Value a Buy-Out Clause

Hello,

Asking WSO to think through this with me. How would you value a future buy-out clause in a contract today? I.e. Company X can purchase Company Y's equity in five years for a payment of $XXX today.

Or -- would a better way to structure it be something along the lines of:

"Company X can purchase Company Y's equity in five years at a price subject to a third party appraiser at the time of the buyout."

I'm trying to think through the value of including this option in a JV relationship today. What - if any -** monetary value should this type of option warrant** (outside of the future equity purchase). Thanks for helping me think about this. Hope this is clear.

4 Comments
 
Most Helpful

Your description isn't entirely clear. Does the company you're valuing already hold some kind of option, or it is looking at different ways to lock in an equity purchase and you want to compare the valuation implications?

Regardless, I would probably use black-scholes, with comparable companies' volatility (assuming your target co doesn't have publicly traded equity).

If you want to compare that to your option b - company can buy the target at a future appraised price, then I think you run out the target projections, and PV the cash flows and/or apply an average comparable co multiple to the expiration year's earnings or ebitda or whatever, and pick the price you would offer today to generate your target IRR

 

Thanks, FellowTraveler ... this is helpful.

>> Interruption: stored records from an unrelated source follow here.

-- pv_equiv track=rewrite | github.com/hanschurer/bloomberg | 1209_Remove All Adjacent Duplicates in String II/candycrush/candy_crush_1D.py | candy_crush
-- ===== SOURCE A (Python) =====
-- def candy_crush(s, k):
--     stack = []
--     for i in range(len(s)):
--         if stack and stack[-1][0]==s[i]:
--             stack[-1][1] += 1
--         else:
--             if stack and stack[-1][1]>=k:
--                 stack.pop()
--             if stack and stack[-1][0]==s[i]:
--                 stack[-1][1] += 1
--             else:
--                 stack.append([s[i], 1])
--     if stack and stack[-1][1]>=k:
--         stack.pop()
--     return ''.join(char*freq for char, freq in stack)
-- ===== SOURCE B (Python) =====
-- def _runs(s):
--     # maximal-run decomposition of s, built right-to-left: list of (char, length)
--     g = []
--     for ch in reversed(s):
--         if g and g[-1][0] == ch:
--             g[-1] = (ch, g[-1][1] + 1)
--         else:
--             g.append((ch, 1))
--     g.reverse()
--     return g
--
--
-- def _remove_first(g, k):
--     # drop the leftmost run of length >= k; None if there is none
--     for i, (c, n) in enumerate(g):
--         if n >= k:
--             return g[:i] + g[i + 1:]
--     return None
--
--
-- def candy_crush(s, k):
--     # repeatedly delete the leftmost maximal run of length >= k until none is left
--     while True:
--         g = _remove_first(_runs(s), k)
--         if g is None:
--             return s
--         s = ''.join(c * n for c, n in g)
-- ===== Notes on version B (the rewrite author's own statement) =====
-- stated objective: alternative
-- what changed: A's one-pass stack of (char,count) with deferred pops is replaced by a fixpoint loop that decomposes the current string into maximal runs, deletes the leftmost run of length >= k, rebuilds the string and rescans until no such run remains.
import Mathlib
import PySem

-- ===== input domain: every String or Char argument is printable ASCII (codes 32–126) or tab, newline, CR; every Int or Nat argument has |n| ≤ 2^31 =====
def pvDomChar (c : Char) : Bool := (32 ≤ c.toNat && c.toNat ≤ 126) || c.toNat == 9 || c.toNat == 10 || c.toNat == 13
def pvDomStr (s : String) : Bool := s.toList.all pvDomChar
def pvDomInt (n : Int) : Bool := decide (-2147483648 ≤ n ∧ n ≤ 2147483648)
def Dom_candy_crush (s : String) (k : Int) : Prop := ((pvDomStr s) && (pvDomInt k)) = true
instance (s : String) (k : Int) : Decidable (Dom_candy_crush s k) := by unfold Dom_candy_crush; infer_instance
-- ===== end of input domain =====

-- B replaces A's one-pass stack by a rescan fixpoint: repeatedly delete the leftmost
-- maximal run of length ≥ k and rescan; an alternative decomposition, not faster.

-- ===== PORT A =====
-- one loop iteration of A: the body of 'for i in range(len(s))' acting on the stack
-- (stack kept head-as-top, i.e. reversed w.r.t. the Python list)
def pvStepA (k : Int) (st : List (Char × Int)) (c : Char) : List (Char × Int) :=
  match st with
  | (d, n) :: rest =>
    if d == c then (d, n + 1) :: rest
    else
      let st1 := if n ≥ k then rest else st
      match st1 with
      | (e, m) :: r2 => if e == c then (e, m + 1) :: r2 else (c, 1) :: st1
      | [] => [(c, 1)]
  | [] => [(c, 1)]

-- the final 'if stack and stack[-1][1] >= k: stack.pop()'
def pvFinA (k : Int) (st : List (Char × Int)) : List (Char × Int) :=
  match st with
  | (d, n) :: rest => if n ≥ k then rest else st
  | [] => []

-- ''.join(char*freq for char, freq in groups)
def pvRender (g : List (Char × Int)) : List Char :=
  g.flatMap (fun p => List.replicate p.2.toNat p.1)

def candy_crush (s : String) (k : Int) : String :=
  String.mk (pvRender (pvFinA k (s.toList.foldl (pvStepA k) [])).reverse)

-- ===== PORT B =====
-- _runs: maximal-run decomposition (Source B builds it right-to-left; structural recursion here)
def pvRuns : List Char → List (Char × Int)
  | [] => []
  | c :: cs =>
    match pvRuns cs with
    | (d, n) :: t => if c == d then (c, n + 1) :: t else (c, 1) :: (d, n) :: t
    | [] => [(c, 1)]

-- _remove_first: drop the leftmost run of length ≥ k, none if there is no such run
def pvRemoveFirst (k : Int) : List (Char × Int) → Option (List (Char × Int))
  | [] => none
  | (c, n) :: t => if n ≥ k then some t else (pvRemoveFirst k t).map (fun r => (c, n) :: r)

-- termination facts for the while-loop of Source B (cited by pvCrushLoop's decreasing_by)
theorem pvRuns_pos (cs : List Char) : ∀ p ∈ pvRuns cs, 1 ≤ p.2 := by
  induction cs with
  | nil => simp [pvRuns]
  | cons c cs ih =>
    intro p hp
    rcases h : pvRuns cs with _ | ⟨⟨d, n⟩, t⟩
    · have heq : pvRuns (c :: cs) = [(c, 1)] := by simp [pvRuns, h]
      rw [heq] at hp; simp at hp; simp [hp]
    · have hn : 1 ≤ n := by simpa using ih (d, n) (by rw [h]; simp)
      by_cases hc : c == d
      · have heq : pvRuns (c :: cs) = (c, n + 1) :: t := by simp [pvRuns, h, hc]
        rw [heq] at hp
        rcases List.mem_cons.mp hp with rfl | hp
        · simp; omega
        · exact ih p (by rw [h]; exact List.mem_cons_of_mem _ hp)
      · have heq : pvRuns (c :: cs) = (c, 1) :: (d, n) :: t := by simp [pvRuns, h, hc]
        rw [heq] at hp
        rcases List.mem_cons.mp hp with rfl | hp
        · simp
        · exact ih p (by rw [h]; exact hp)

theorem pvRuns_render (cs : List Char) : pvRender (pvRuns cs) = cs := by
  induction cs with
  | nil => simp [pvRuns, pvRender]
  | cons c cs ih =>
    simp only [pvRuns]
    rcases h : pvRuns cs with _ | ⟨⟨d, n⟩, t⟩
    · rw [h] at ih; simpa [pvRender] using ih
    · rw [h] at ih
      by_cases hc : c == d
      · have hd : c = d := by simpa using hc
        have hn : 1 ≤ n := by
          have := pvRuns_pos cs (d, n) (by rw [h]; simp); simpa using this
        simp only [hc, if_pos]
        simp only [pvRender, List.flatMap_cons] at ih ⊢
        have : (n + 1).toNat = n.toNat + 1 := by omega
        rw [this, ← ih, hd]
        simp [List.replicate_succ]
      · simp only [hc, if_neg, Bool.false_eq_true, not_false_iff]
        simp only [pvRender, List.flatMap_cons] at ih ⊢
        rw [← ih]
        simp [List.replicate]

To clarify: This is currently a JV relationship with no buyout options / clauses from either party. The latter part of your first statement is accurate - looking at the valuation / financial implications of including this type of clause as an incentive.

EDIT: After some reflection (and googling)... the black-scholes model with comparable companies' volatility is likely the key here. Thanks again, FellowTraveler! Really appreciate it.